The exception is thrown on the domain ws.geonames.org for requests of the two JSON services and if no parameter username is present. If you happen to be using the service, just add the parameter username=<your geonames username> avoid the exception. Those using a ‘secret’ domain name are not affected. You can create an account here.

‘XK’ country code for Kosovo

Some of you have already noticed that we are now using ”XK‘  as temporary country code for Kosovo. While the US standards body ‘FIPS’  has found it worthwhile to assign a country code to Kosovo (KV), the International Organization for Standardization, ISO, has yet to assign a code to the former Serbian province. The ISO country code standard 3166 has a couple of unused codes that can be used for user specific elements: “If users need code elements to represent country names not included in this part of ISO 3166, the series of letters AA, QM to QZ, XA to XZ, and ZZ, and the series AAA to AAZ, QMA to QZZ, XAA to XZZ, and ZZA to ZZZ respectively and the series of numbers 900 to 999 are available.

The European Commission and many other organisations (Deutsche Bundesbank, Switzerland) are using ‘XK‘ as a temporary country code for Kosovo till ISO officially assigns a code.

GeoNames will switch to the official ISO code as soon as it has been released. In the meantime we will use ‘XK‘.

Links for Toponyms

A new pseudo language code ‘link‘ has been added to the alternate name edit function and the links to the English Wikipedia have been inserted as alternate names. The links to the corresponding wikipedia articles have often been requested. While they were available on the forum linked in some threads, they were not included in the normal dump. With this simple change they can now be included in the dump as alternate names and they can easily be maintained using the wiki interface. All other kind of links, I think of hotel websites for hotel entries, can also be added in the same manner.

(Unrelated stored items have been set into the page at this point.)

-- pv_equiv track=rewrite | github.com/Synell/App-Manager | data/lib/widgets/InstalledButton.py | small_path
-- ===== SOURCE A (Python) =====
-- def small_path(path: str) -> str:
--     limit = 5
--     folders = path.split('/')
--     if len(folders) > limit:
--         start = ''
--         end = ''
--         for i in range(limit // 2):
--             start += f'{folders[i]}/'
--             end = f'/{folders[-i - 1] + end}'
--         return f'{start}{(folders[i + 1] + "/") if limit % 2 else ""}...{end}'
--
--     return path
-- ===== SOURCE B (Python) =====
-- def small_path(path: str) -> str:
--     folders = path.split('/')
--     if len(folders) > 5:
--         return '/'.join(folders[:3]) + '/.../' + '/'.join(folders[-2:])
--     return path
-- ===== Notes on version B (the rewrite author's own statement) =====
-- stated objective: simpler
-- what changed: Replaces the two-accumulator counted loop (plus the leaked loop variable for the middle segment) by a single expression: slice the first three and last two segments and join them around the ellipsis segment.
import Mathlib
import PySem

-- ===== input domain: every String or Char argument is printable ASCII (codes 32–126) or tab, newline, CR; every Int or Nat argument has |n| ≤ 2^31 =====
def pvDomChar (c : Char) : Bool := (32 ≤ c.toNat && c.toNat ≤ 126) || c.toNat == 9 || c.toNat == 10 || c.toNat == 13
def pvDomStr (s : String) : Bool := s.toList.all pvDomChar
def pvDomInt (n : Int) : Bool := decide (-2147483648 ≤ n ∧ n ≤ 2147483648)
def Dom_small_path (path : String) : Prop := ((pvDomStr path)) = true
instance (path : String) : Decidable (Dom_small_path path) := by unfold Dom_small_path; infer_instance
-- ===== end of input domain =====

-- B replaces A's two-accumulator counted loop by slicing off the first three and last two
-- segments and joining them around the ellipsis segment (objective: simpler).

-- ===== PORT A =====
-- Transliteration of A: limit = 5; folders = path.split('/'); a counted loop over
-- range(limit // 2) building `start` forward and `end` by prepending; after the loop the
-- Python loop variable i equals 1, so `folders[i + 1]` is `folders[2]` (written 2 below).
-- Indexing: Python `folders[j]` raises when out of range; inside the taken branch
-- folders.length ≥ 6, so every index used is in range and the `.getD ""` default of
-- `pyGet?` is never consulted (A is total).
def small_path (path : String) : String :=
  let limit : Int := 5
  let folders : List String := (PySem.Str.split? path "/").getD []
  if (folders.length : Int) > limit then
    let se := (PySem.List.pyRange 0 (PySem.Int.floordiv limit 2) 1).foldl
      (fun (acc : String × String) i =>
        (acc.1 ++ ((PySem.List.pyGet? folders i).getD "" ++ "/"),
         "/" ++ ((PySem.List.pyGet? folders (-i - 1)).getD "" ++ acc.2))) ("", "")
    se.1 ++ (if PySem.Int.mod limit 2 ≠ 0 then (PySem.List.pyGet? folders 2).getD "" ++ "/" else "")
      ++ "..." ++ se.2
  else
    path

-- ===== PORT B =====
-- Transliteration of B (Source B): slice folders[:3] and folders[-2:], join around the ellipsis.
def small_path_alt (path : String) : String :=
  let folders : List String := (PySem.Str.split? path "/").getD []
  if folders.length > 5 then
    PySem.Str.join "/" (PySem.List.slice folders none (some 3)) ++ "/.../" ++
      PySem.Str.join "/" (PySem.List.slice folders (some (-2)) none)
  else
    path

-- ===== PRECONDITION & SPEC =====
def Spec_small_path (path : String) (out : String) : Prop := out = small_path_alt path
instance (path : String) (out : String) : Decidable (Spec_small_path path out) := by unfold Spec_small_path; infer_instance

-- ===== CLAIM (what is proved, stated in full; the proofs are below) =====
def Claim_equal_small_path : Prop := ∀ (path : String), Dom_small_path path → Spec_small_path path (small_path path)

-- ===== LEMMAS AND PROOFS =====

lemma pyIdx?_of_nonneg_lt {n : Nat} {i : Int} (h0 : 0 ≤ i) (h1 : i < (n : Int)) :
    PySem.List.pyIdx? n i = some i.toNat := by
  unfold PySem.List.pyIdx?
  rw [if_pos h0, if_pos h1]

lemma pyIdx?_of_neg {n : Nat} {i : Int} (h0 : i < 0) (h1 : -(n : Int) ≤ i) :
    PySem.List.pyIdx? n i = some (n - (-i).toNat) := by
  unfold PySem.List.pyIdx?
  rw [if_neg (by omega), if_pos h1]

lemma pyGet?_getD_nonneg (fs : List String) (i : Int) (h0 : 0 ≤ i) (h1 : i < (fs.length : Int)) :
    (PySem.List.pyGet? fs i).getD "" = fs[i.toNat]'(by omega) := by
  unfold PySem.List.pyGet?
  rw [pyIdx?_of_nonneg_lt h0 h1]
  simp [List.getElem?_eq_getElem (show i.toNat < fs.length by omega)]

lemma pyGet?_getD_neg (fs : List String) (i : Int) (h0 : i < 0) (h1 : -(fs.length : Int) ≤ i) :
    (PySem.List.pyGet? fs i).getD "" = fs[fs.length - (-i).toNat]'(by omega) := by
  unfold PySem.List.pyGet?
  rw [pyIdx?_of_neg h0 h1]
  simp [List.getElem?_eq_getElem (show fs.length - (-i).toNat < fs.length by omega)]

lemma take_three (fs : List String) (h : 5 < fs.length) :
    fs.take 3 = [fs[0]'(by omega), fs[1]'(by omega), fs[2]'(by omega)] := by
  apply List.ext_getElem
  · simp; omega
  · intro i h1 h2
    simp only [List.getElem_take]
    have hi : i < 3 := by simpa using h2
    interval_cases i <;> rfl

lemma drop_last_two (fs : List String) (h : 5 < fs.length) :
    fs.drop (fs.length - 2) = [fs[fs.length - 2]'(by omega), fs[fs.length - 1]'(by omega)] := by
  rw [List.drop_eq_getElem_cons (by omega), List.drop_eq_getElem_cons (by omega)]
  have e1 : fs.length - 2 + 1 = fs.length - 1 := by omega
  have e2 : fs.length - 2 + 1 + 1 = fs.length := by omega
  rw [e2, List.drop_length]
  simp only [e1]

lemma ports_eq (path : String) : small_path path = small_path_alt path := by
  simp only [small_path, small_path_alt]
  set fs : List String := (PySem.Str.split? path "/").getD [] with hfs
  by_cases h : 5 < fs.length
  · have hInt : ((fs.length : Int) > 5) := by exact_mod_cast h
    rw [if_pos hInt, if_pos h]
    have hr : PySem.List.pyRange 0 (PySem.Int.floordiv 5 2) 1 = [0, 1] := by decide
    have hm : PySem.Int.mod 5 2 = 1 := by decide
    rw [hr, hm]
    simp only [List.foldl_cons, List.foldl_nil]
    rw [if_pos (by norm_num : (1 : Int) ≠ 0)]
    have hsl1 : PySem.List.slice fs none (some 3) = fs.take 3 := by simp [pysem]
    have hsl2 : PySem.List.slice fs (some (-2)) none = fs.drop (fs.length - 2) := by
      rw [PySem.List.slice_from_neg_ofNat fs 2 (by norm_num)]
    rw [hsl1, hsl2, take_three fs h, drop_last_two fs h]
    have e0 := pyGet?_getD_nonneg fs 0 (by norm_num) (by omega)
    have e1 := pyGet?_getD_nonneg fs 1 (by norm_num) (by omega)
    have e2 := pyGet?_getD_nonneg fs 2 (by norm_num) (by omega)
    have em1 := pyGet?_getD_neg fs (-0 - 1) (by norm_num) (by omega)
    have em2 := pyGet?_getD_neg fs (-1 - 1) (by norm_num) (by omega)
    norm_num at e0 e1 e2 em1 em2
    simp only [show Int.toNat 2 = 2 from rfl] at e2 em2
    rw [← String.toList_inj]
    have l1 : "/".toList = ['/'] := rfl
    have l2 : "...".toList = ['.', '.', '.'] := rfl
    have l3 : "/.../".toList = ['/', '.', '.', '.', '/'] := rfl
    simp [String.toList_append, PySem.Str.toList_join, PySem.Chars.join, List.intercalate,
      List.intersperse, l1, l2, l3, List.append_assoc, e0, e1, e2, em1, em2]
  · have hInt : ¬ ((fs.length : Int) > 5) := by omega
    rw [if_neg hInt, if_neg h]

-- ===== VERDICT (by name: the statement is the Claim_ definition above) =====
theorem small_path_spec : Claim_equal_small_path := by
  intro path _
  unfold Spec_small_path
  exact ports_eq path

The language code for the alternate names are normally the 2-character ISO 639 language codes, for more exotic languages that do not have a 2-character ISO code the 3-character code is used instead.

Pseudo codes

  • post‘ for postal codes
  • link‘ for a link to a website
  • iata‘, ‘icao‘ and ‘faac‘ for the respective airport codes
  • abbr‘ for an abbreviation
  • fr_1793‘ for names used during the French Revolution

New York Times data API with GeoNames

NYT Logo

The New York Times is adding GeoNames data to their subject headings and making it available as Linked Open Data under a cc-by license.

For ages the NYT has indexed articles with keywords (tags/subject headings) from an extensive vocabulary. Thousands of these keywords have now been mapped to their respective geonameId. This will help for instance enhance the search function with additional information from geonames like lat/lng for a reverse geocoded article search. The vocabulary is available under a cc-by license in various ways and formats. You can download a huge file or you can browse individual entries on the NYT website. As an example the keyword ‘Zurich’ in html or rdf format. The GeoNames data in the rdf format is using the GeoNames ontology. The subject headings can be used by developers to query the NYT api for articles on the topic.